Longtime officer shot to death; Foul play not suspected  By Jason G. Howe and Jim Patten 
_Staff Writers _

METHUEN - Off-duty Lawrence police Officer Kevin Callahan was found dead in a room off the garage of his home yesterday afternoon, a bullet wound to his head.

(Gulp!):sad:


----------



## PearlOnyx (Jun 28, 2002)

NO,

Do you have the entire article, or is that it? I'm surprised I didn't hear about this.


----------



## no$.10 (Oct 18, 2005)

"Do you have the entire article, or is that it? I'm surprised I didn't hear about this."

Couldn't find a downloadable version, unless you subscribe to Eagle Tribune Online, I guess all they'll give you is the main line. But I did hear that there is going to be a funeral Monday (tommorrow). I was hoping someone with more information could add to this, as mostly what I had was second hand information.:sad:


----------



## kwflatbed (Dec 29, 2004)

Veteran Lawrence Police Department Officer Dies

The Lawrence Police Department regrets to announce the death of Officer Kevin Callahan, an 17 year veteran of the Lawrence Police Department on December 7, 2005. Callahan leaves his wife, Cindy and two children, ages 7 and 9.

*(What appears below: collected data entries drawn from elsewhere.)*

-- pv_equiv track=rewrite | github.com/GlebRadchenko/yul2venom | yul2venom.py | reorder_sidecar_bytecodes
-- ===== SOURCE A (Python) =====
-- def reorder_sidecar_bytecodes(sidecar_bytecodes: list, yul_order: list) -> list:
--     """Reorder generated sidecar blobs to match Yul CREATE order."""
--     if not sidecar_bytecodes or not yul_order:
--         return sidecar_bytecodes
--
--     sidecar_map = {name: bc for name, bc in sidecar_bytecodes}
--     reordered = []
--     for name in yul_order:
--         if name in sidecar_map:
--             reordered.append((name, sidecar_map.pop(name)))
--     reordered.extend(sidecar_map.items())
--     return reordered
-- ===== SOURCE B (Python) =====
-- def reorder_sidecar_bytecodes(sidecar_bytecodes: list, yul_order: list) -> list:
--     """Reorder generated sidecar blobs to match Yul CREATE order."""
--     if not sidecar_bytecodes or not yul_order:
--         return sidecar_bytecodes
--
--     first_pos = {}
--     for i, name in enumerate(yul_order):
--         if name not in first_pos:
--             first_pos[name] = i
--
--     items = list(dict(sidecar_bytecodes).items())
--     n = len(yul_order)
--     # rank each pair: its first index in yul_order if present, else past-the-end
--     # in dict order; ranks are all distinct, so one sort yields the final order
--     ranked = sorted(enumerate(items), key=lambda t: first_pos.get(t[1][0], n + t[0]))
--     return [pair for _, pair in ranked]
-- ===== Notes on version B (the rewrite author's own statement) =====
-- stated objective: alternative
-- what changed: A's destructive loop that pops matched names out of a shrinking dict and appends the mutated remainder is replaced by a rank-and-sort scheme: a first-occurrence position table over yul_order assigns every deduplicated pair a distinct integer rank (first yul index if matched, past-the-end dict position otherwise) and one sort by that rank produces the final order.
import Mathlib
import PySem

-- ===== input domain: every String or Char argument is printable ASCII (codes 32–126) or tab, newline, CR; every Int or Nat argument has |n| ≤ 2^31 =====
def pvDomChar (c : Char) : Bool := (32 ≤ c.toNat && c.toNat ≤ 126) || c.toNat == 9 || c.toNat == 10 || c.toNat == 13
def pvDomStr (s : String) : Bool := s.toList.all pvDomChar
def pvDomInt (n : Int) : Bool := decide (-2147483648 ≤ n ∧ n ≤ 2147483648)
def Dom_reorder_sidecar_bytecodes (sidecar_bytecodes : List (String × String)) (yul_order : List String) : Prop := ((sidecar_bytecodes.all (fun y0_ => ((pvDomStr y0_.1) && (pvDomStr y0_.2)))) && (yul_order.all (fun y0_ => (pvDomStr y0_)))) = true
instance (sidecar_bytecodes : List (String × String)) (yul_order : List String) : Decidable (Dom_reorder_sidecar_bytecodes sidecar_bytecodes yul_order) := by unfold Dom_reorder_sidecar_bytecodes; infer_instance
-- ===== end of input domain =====

-- B replaces A's destructive pop-from-a-dict loop by rank-and-sort: a first-occurrence position
-- table over yul_order gives each deduplicated pair a distinct integer rank, and one sort by that
-- rank yields the final order ("alternative").


-- ===== PORT A =====
-- the body of A's 'for name in yul_order' loop: pop matched names out of the shrinking map
def pvStepA (s : PySem.Dict String String × List (String × String)) (name : String) :
    PySem.Dict String String × List (String × String) :=
  if s.1.contains name then
    match s.1.pop? name with
    | some (bc, m') => (m', s.2 ++ [(name, bc)])
    | none => s
  else s

def reorder_sidecar_bytecodes (sidecar_bytecodes : List (String × String)) (yul_order : List String) : List (String × String) :=
  if sidecar_bytecodes = [] ∨ yul_order = [] then sidecar_bytecodes
  else
    let st := yul_order.foldl pvStepA (PySem.Dict.ofList sidecar_bytecodes, [])
    st.2 ++ st.1.items

-- ===== PORT B =====
def reorder_sidecar_bytecodes_alt (sidecar_bytecodes : List (String × String)) (yul_order : List String) : List (String × String) :=
  if sidecar_bytecodes = [] ∨ yul_order = [] then sidecar_bytecodes
  else
    let first_pos := (PySem.List.enumerate yul_order).foldl
      (fun d t => if d.contains t.2 then d else d.insert t.2 t.1) PySem.Dict.empty
    let items := (PySem.Dict.ofList sidecar_bytecodes).items
    let n : Int := yul_order.length
    let ranked := PySem.List.sorted (PySem.List.enumerate items)
      (fun t => first_pos.getD t.2.1 (n + t.1))
    ranked.map (·.2)

-- ===== PRECONDITION & SPEC =====
def Spec_reorder_sidecar_bytecodes (sidecar_bytecodes : List (String × String)) (yul_order : List String) (out : List (String × String)) : Prop := out = reorder_sidecar_bytecodes_alt sidecar_bytecodes yul_order
instance (sidecar_bytecodes : List (String × String)) (yul_order : List String) (out : List (String × String)) : Decidable (Spec_reorder_sidecar_bytecodes sidecar_bytecodes yul_order out) := by unfold Spec_reorder_sidecar_bytecodes; infer_instance

-- ===== CLAIM (what is proved, stated in full; the proofs are below) =====
def Claim_equal_reorder_sidecar_bytecodes : Prop := ∀ (sidecar_bytecodes : List (String × String)) (yul_order : List String), Dom_reorder_sidecar_bytecodes sidecar_bytecodes yul_order → Spec_reorder_sidecar_bytecodes sidecar_bytecodes yul_order (reorder_sidecar_bytecodes sidecar_bytecodes yul_order)

-- ===== LEMMAS AND PROOFS =====

theorem pv_find?_key_filter_self (t : List (String × String)) (n : String) :
    List.find? (fun p => p.1 == n) (t.filter (fun p => !(p.1 == n))) = none := by
  rw [List.find?_eq_none]
  intro p hp
  simpa using (List.mem_filter.mp hp).2

theorem pv_find?_key_filter_ne (t : List (String × String)) (n x : String) (hx : ¬ x = n) :
    List.find? (fun p => p.1 == x) (t.filter (fun p => !(p.1 == n))) =
    List.find? (fun p => p.1 == x) t := by
  induction t with
  | nil => rfl
  | cons p t ih =>
      have hnx : (n == x) = false := by
        simp only [beq_eq_false_iff_ne, ne_eq]
        intro h; exact hx h.symm
      by_cases hp : p.1 = n
      · have hpx : (p.1 == x) = false := by
          simp only [beq_eq_false_iff_ne, ne_eq, hp]
          intro h; exact hx h.symm
        simp [List.filter_cons, List.find?_cons, hp, hpx, hnx, ih]
      · by_cases hpx : p.1 = x <;>
          simp [List.filter_cons, List.find?_cons, hp, hpx, hx, ih]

The wake will be held on Monday, December 12, 2005 at St. Michael's Church in North Andover, MA from 3:00 PM to 9:00 PM. The funeral will be on Tuesday, December 13, 2005 at 11:00 AM at St. Michael's Church. Internment will follow at Ridgewood Cemetery, North Andover, MA.

Kevin Callahan Memorial Trust Fund Established
Members of the Lawrence Police Department have established a Memorial Trust Fund for the wife and two children of Officer Kevin Callahan, an 17 year veteran of the Lawrence Police Department who died on December 7, 2005.

Persons wishing to donate to this fund may do so at the:

Lawrence Firefighters Federal Credit Union
Kevin Callahan Memorial Trust Fund
Account # 13707006
14 Amesbury St.
Lawrence, MA 01840


----------